### Task statement
Reproduce the entries below exactly, but only from the line containing "-- ===== PORT A" to the line containing "-- ===== PORT B", inclusive.

Collected data entries:
-- pv_equiv track=rewrite | github.com/wzygxr/shuati | class102_AdvancedDynamicProgrammingAndCombinatorics/Code10_MinDaysToBloom.py | can_make_bouquets
-- ===== SOURCE A (Python) =====
-- def can_make_bouquets(bloom_day, m, k, days):
--     """
--     检查是否能在给定天数内制作出指定数量的花束
--     使用贪心算法实现
--
--     Args:
--         bloom_day (List[int]): 每朵花盛开的天数
--         m (int): 需要制作的花束数量
--         k (int): 每束花需要的相邻花朵数量
--         days (int): 给定的天数
--
--     Returns:
--         bool: 是否能在给定天数内制作出指定数量的花束
--
--     时间复杂度：O(n)
--     空间复杂度：O(1)
--     """
--     bouquets = 0   # 已制作的花束数量
--     consecutive = 0 # 当前连续盛开的花朵数量
--
--     for day in bloom_day:
--         if day <= days:
--             # 如果当前花朵在给定天数内盛开
--             consecutive += 1
--
--             # 如果连续盛开的花朵数量达到了 k 朵，可以制作一束花
--             if consecutive == k:
--                 bouquets += 1
--                 consecutive = 0  # 重置连续计数
--         else:
--             # 如果当前花朵在给定天数内未盛开，重置连续计数
--             consecutive = 0
--
--     # 检查是否能制作出至少 m 束花
--     return bouquets >= m
-- ===== SOURCE B (Python) =====
-- def can_make_bouquets(bloom_day, m, k, days):
--     """Group bloom_day into maximal runs of flowers bloomed by `days`,
--     then each run of length L yields L // k bouquets."""
--     if k <= 0:
--         # a bouquet needs a positive number of flowers, so none can be made
--         return 0 >= m
--     runs = []
--     n = len(bloom_day)
--     i = 0
--     while i < n:
--         if bloom_day[i] <= days:
--             j = i
--             while j < n and bloom_day[j] <= days:
--                 j += 1
--             runs.append(j - i)
--             i = j
--         else:
--             i += 1
--     return sum(L // k for L in runs) >= m
-- ===== Notes on version B (the rewrite author's own statement) =====
-- stated objective: alternative
-- what changed: Replaces the incremental count-and-reset-at-k scan with grouping the flowers into maximal bloomed runs and summing L // k over the run lengths (k <= 0 yields zero bouquets directly).
import Mathlib
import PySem

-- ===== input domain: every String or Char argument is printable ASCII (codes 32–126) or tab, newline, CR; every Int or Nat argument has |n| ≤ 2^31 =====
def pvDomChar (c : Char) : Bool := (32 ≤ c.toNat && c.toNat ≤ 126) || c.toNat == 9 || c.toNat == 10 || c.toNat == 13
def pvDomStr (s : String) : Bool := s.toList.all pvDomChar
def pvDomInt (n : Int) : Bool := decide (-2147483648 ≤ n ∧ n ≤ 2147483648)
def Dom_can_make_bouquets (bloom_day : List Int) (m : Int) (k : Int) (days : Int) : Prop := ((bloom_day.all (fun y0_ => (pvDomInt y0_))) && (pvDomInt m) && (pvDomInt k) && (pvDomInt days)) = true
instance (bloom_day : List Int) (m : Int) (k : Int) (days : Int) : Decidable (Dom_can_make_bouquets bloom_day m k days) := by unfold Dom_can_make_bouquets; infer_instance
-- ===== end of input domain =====

-- B replaces A's count-and-reset-at-k scan by collecting maximal bloomed-run lengths and summing L // k (alternative decomposition, same cost).

-- ===== PORT A =====
-- A's loop state: (bouquets, consecutive)
def can_make_bouquets (bloom_day : List Int) (m : Int) (k : Int) (days : Int) : Bool :=
  let st := bloom_day.foldl
    (fun (st : Int × Int) day =>
      if day ≤ days then
        if st.2 + 1 = k then (st.1 + 1, 0) else (st.1, st.2 + 1)
      else (st.1, 0))
    (0, 0)
  decide (st.1 ≥ m)

-- ===== PORT B =====
-- inner `while j < n and bloom_day[j] <= days` loop: (run length taken, remainder of the list)
def altTakeRun (days : Int) : List Int → Nat × List Int
  | [] => (0, [])
  | d :: rest =>
    if d ≤ days then
      let p := altTakeRun days rest
      (p.1 + 1, p.2)
    else (0, d :: rest)

theorem altTakeRun_len (days : Int) (xs : List Int) :
    (altTakeRun days xs).2.length ≤ xs.length := by
  induction xs with
  | nil => simp [altTakeRun]
  | cons d rest ih =>
    by_cases h : d ≤ days
    · simp only [altTakeRun, if_pos h, List.length_cons]; omega
    · simp [altTakeRun, h]

-- outer `while i < n` loop collecting the run lengths (Python ints, hence Int)
def altRuns (days : Int) : List Int → List Int
  | [] => []
  | d :: rest =>
    if d ≤ days then
      let p := altTakeRun days rest
      ((p.1 : Int) + 1) :: altRuns days p.2
    else altRuns days rest
termination_by xs => xs.length
decreasing_by
  · exact Nat.lt_succ_of_le (altTakeRun_len days rest)
  · simp

def can_make_bouquets_alt (bloom_day : List Int) (m : Int) (k : Int) (days : Int) : Bool :=
  if k ≤ 0 then
    decide ((0 : Int) ≥ m)
  else
    decide ((altRuns days bloom_day).foldl (fun acc L => acc + PySem.Int.floordiv L k) 0 ≥ m)

-- ===== PRECONDITION & SPEC =====
def Spec_can_make_bouquets (bloom_day : List Int) (m : Int) (k : Int) (days : Int) (out : Bool) : Prop := out = can_make_bouquets_alt bloom_day m k days
instance (bloom_day : List Int) (m : Int) (k : Int) (days : Int) (out : Bool) : Decidable (Spec_can_make_bouquets bloom_day m k days out) := by unfold Spec_can_make_bouquets; infer_instance

-- ===== CLAIM (what is proved, stated in full; the proofs are below) =====
def Claim_equal_can_make_bouquets : Prop := ∀ (bloom_day : List Int) (m : Int) (k : Int) (days : Int), Dom_can_make_bouquets bloom_day m k days → Spec_can_make_bouquets bloom_day m k days (can_make_bouquets bloom_day m k days)

-- ===== LEMMAS AND PROOFS =====
-- A's loop body, abbreviated for the lemmas
def stepA (k days : Int) : Int × Int → Int → Int × Int :=
  fun st day =>
    if day ≤ days then
      if st.2 + 1 = k then (st.1 + 1, 0) else (st.1, st.2 + 1)
    else (st.1, 0)

theorem foldA_eq (bloom_day : List Int) (m k days : Int) :
    can_make_bouquets bloom_day m k days
      = decide ((bloom_day.foldl (stepA k days) (0, 0)).1 ≥ m) := rfl

-- k ≤ 0: A's `consecutive + 1 == k` test never fires, bouquets stays put
theorem foldA_nonpos (k days : Int) (hk : k ≤ 0) (xs : List Int) :
    ∀ b c : Int, 0 ≤ c → (xs.foldl (stepA k days) (b, c)).1 = b := by
  induction xs with
  | nil => intro b c _; rfl
  | cons d rest ih =>
    intro b c hc
    by_cases h : d ≤ days
    · have hne : ¬ (c + 1 = k) := by omega
      simpa [stepA, h, hne] using ih b (c + 1) (by omega)
    · simpa [stepA, h] using ih b 0 le_rfl

-- the remainder left by altTakeRun is empty or starts with an unbloomed day
theorem altTakeRun_rem (days : Int) (xs : List Int) :
    (altTakeRun days xs).2 = [] ∨
      ∃ e r', (altTakeRun days xs).2 = e :: r' ∧ ¬ e ≤ days := by
  induction xs with
  | nil => left; rfl
  | cons d rest ih =>
    by_cases h : d ≤ days
    · simpa only [altTakeRun, if_pos h] using ih
    · right; exact ⟨d, rest, by simp [altTakeRun, h], h⟩

-- processing a maximal bloomed run of length n from state (b, c) adds (c+n)/k bouquets
theorem foldA_takeRun (k days : Int) (hk : 1 ≤ k) (xs : List Int) :
    ∀ b c : Int, 0 ≤ c → c < k →
      xs.foldl (stepA k days) (b, c)
        = (altTakeRun days xs).2.foldl (stepA k days)
            (b + (c + ((altTakeRun days xs).1 : Int)) / k, (c + ((altTakeRun days xs).1 : Int)) % k) := by
  induction xs with
  | nil =>
    intro b c hc0 hck
    simp [altTakeRun, Int.ediv_eq_zero_of_lt hc0 hck, Int.emod_eq_of_lt hc0 hck]
  | cons d rest ih =>
    intro b c hc0 hck
    obtain ⟨np, rp, hnp⟩ : ∃ np rp, altTakeRun days rest = (np, rp) := ⟨_, _, rfl⟩
    by_cases h : d ≤ days
    · simp only [altTakeRun, if_pos h, hnp]
      push_cast
      by_cases hkc : c + 1 = k
      · simp only [List.foldl_cons, stepA, if_pos h, if_pos hkc]
        rw [ih (b + 1) 0 le_rfl (by omega), hnp]
        have e1 : c + ((np : Int) + 1) = (np : Int) + 1 * k := by omega
        have hd : (0 : Int) + (np : Int) = (np : Int) := by ring
        rw [hd, e1, Int.add_mul_ediv_right _ _ (by omega : k ≠ 0)]
        have e2 : (np : Int) + 1 * k = (np : Int) + k * 1 := by ring
        rw [e2, Int.add_mul_emod_self_left]
        have hb : b + 1 + (np : Int) / k = b + ((np : Int) / k + 1) := by ring
        rw [hb]
      · simp only [List.foldl_cons, stepA, if_pos h, if_neg hkc]
        rw [ih b (c + 1) (by omega) (by omega), hnp]
        have : c + 1 + (np : Int) = c + ((np : Int) + 1) := by ring
        rw [this]
    · simp only [altTakeRun, if_neg h]
      have h1 : (c + ((0 : Nat) : Int)) / k = 0 := by
        simpa using Int.ediv_eq_zero_of_lt hc0 hck
      have h2 : (c + ((0 : Nat) : Int)) % k = c := by
        simpa using Int.emod_eq_of_lt hc0 hck
      rw [h1, h2]
      simp

-- pull the accumulator out of B's sum-fold
theorem foldl_sum_init (k : Int) (runs : List Int) :
    ∀ a : Int, runs.foldl (fun acc L => acc + PySem.Int.floordiv L k) a
      = a + runs.foldl (fun acc L => acc + PySem.Int.floordiv L k) 0 := by
  induction runs with
  | nil => intro a; simp
  | cons L rest ih =>
    intro a
    simp only [List.foldl_cons]
    rw [ih (a + _), ih (0 + _)]
    ring

-- main invariant: A's bouquet count from (b, 0) = b + Σ L // k over B's runs
theorem foldA_runs (k days : Int) (hk : 1 ≤ k) :
    ∀ xs : List Int, ∀ b : Int,
      (xs.foldl (stepA k days) (b, 0)).1
        = b + (altRuns days xs).foldl (fun acc L => acc + PySem.Int.floordiv L k) 0 := by
  intro xs
  induction hn : xs.length using Nat.strong_induction_on generalizing xs with
  | _ n ih =>
    intro b
    match xs with
    | [] => simp [altRuns]
    | d :: rest =>
      have hn' : rest.length + 1 = n := by simpa using hn
      by_cases h : d ≤ days
      · obtain ⟨np, rp, hnp⟩ : ∃ np rp, altTakeRun days rest = (np, rp) := ⟨_, _, rfl⟩
        have hrun := foldA_takeRun k days hk (d :: rest) b 0 le_rfl (by omega)
        simp only [altTakeRun, if_pos h, hnp] at hrun
        push_cast at hrun
        have hz : (0 : Int) + ((np : Int) + 1) = (np : Int) + 1 := by ring
        rw [hz] at hrun
        have hlen : rp.length ≤ rest.length := by
          have := altTakeRun_len days rest
          rw [hnp] at this; exact this
        have hruns : altRuns days (d :: rest) = ((np : Int) + 1) :: altRuns days rp := by
          simp [altRuns, h, hnp]
        have hfd : PySem.Int.floordiv ((np : Int) + 1) k = ((np : Int) + 1) / k :=
          PySem.Int.floordiv_eq_ediv_of_pos (by omega)
        have hsum : (altRuns days (d :: rest)).foldl (fun acc L => acc + PySem.Int.floordiv L k) 0
            = ((np : Int) + 1) / k + (altRuns days rp).foldl (fun acc L => acc + PySem.Int.floordiv L k) 0 := by
          rw [hruns]
          simp only [List.foldl_cons]
          rw [foldl_sum_init, hfd]
          ring
        rw [hsum]
        rcases altTakeRun_rem days (d :: rest) with he | ⟨e, r', her, hune⟩
        · simp only [altTakeRun, if_pos h, hnp] at he
          rw [hrun, he]
          simp [altRuns]
        · simp only [altTakeRun, if_pos h, hnp] at her
          rw [hrun, her, List.foldl_cons]
          have hst : stepA k days (b + ((np : Int) + 1) / k, ((np : Int) + 1) % k) e
              = (b + ((np : Int) + 1) / k, 0) := by
            simp [stepA, hune]
          rw [hst]
          have hr'len : r'.length < n := by
            have : rp.length = r'.length + 1 := by rw [her]; simp
            omega
          rw [ih r'.length hr'len r' rfl (b + ((np : Int) + 1) / k)]
          have : altRuns days (e :: r') = altRuns days r' := by
            simp [altRuns, hune]
          rw [this]
          ring
      · simp only [List.foldl_cons, stepA, if_neg h]
        rw [ih rest.length (by omega) rest rfl b]
        simp [altRuns, h]

-- ===== VERDICT (by name: the statement is the Claim_ definition above) =====
theorem can_make_bouquets_spec : Claim_equal_can_make_bouquets := by
  intro bloom_day m k days _
  unfold Spec_can_make_bouquets
  rw [foldA_eq]
  unfold can_make_bouquets_alt
  by_cases hk : k ≤ 0
  · rw [if_pos hk, foldA_nonpos k days hk bloom_day 0 0 le_rfl]
  · rw [if_neg hk, foldA_runs k days (by omega) bloom_day 0]
    simp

### Written answer
-- ===== PORT A =====
-- A's loop state: (bouquets, consecutive)
def can_make_bouquets (bloom_day : List Int) (m : Int) (k : Int) (days : Int) : Bool :=
  let st := bloom_day.foldl
    (fun (st : Int × Int) day =>
      if day ≤ days then
        if st.2 + 1 = k then (st.1 + 1, 0) else (st.1, st.2 + 1)
      else (st.1, 0))
    (0, 0)
  decide (st.1 ≥ m)

-- ===== PORT B =====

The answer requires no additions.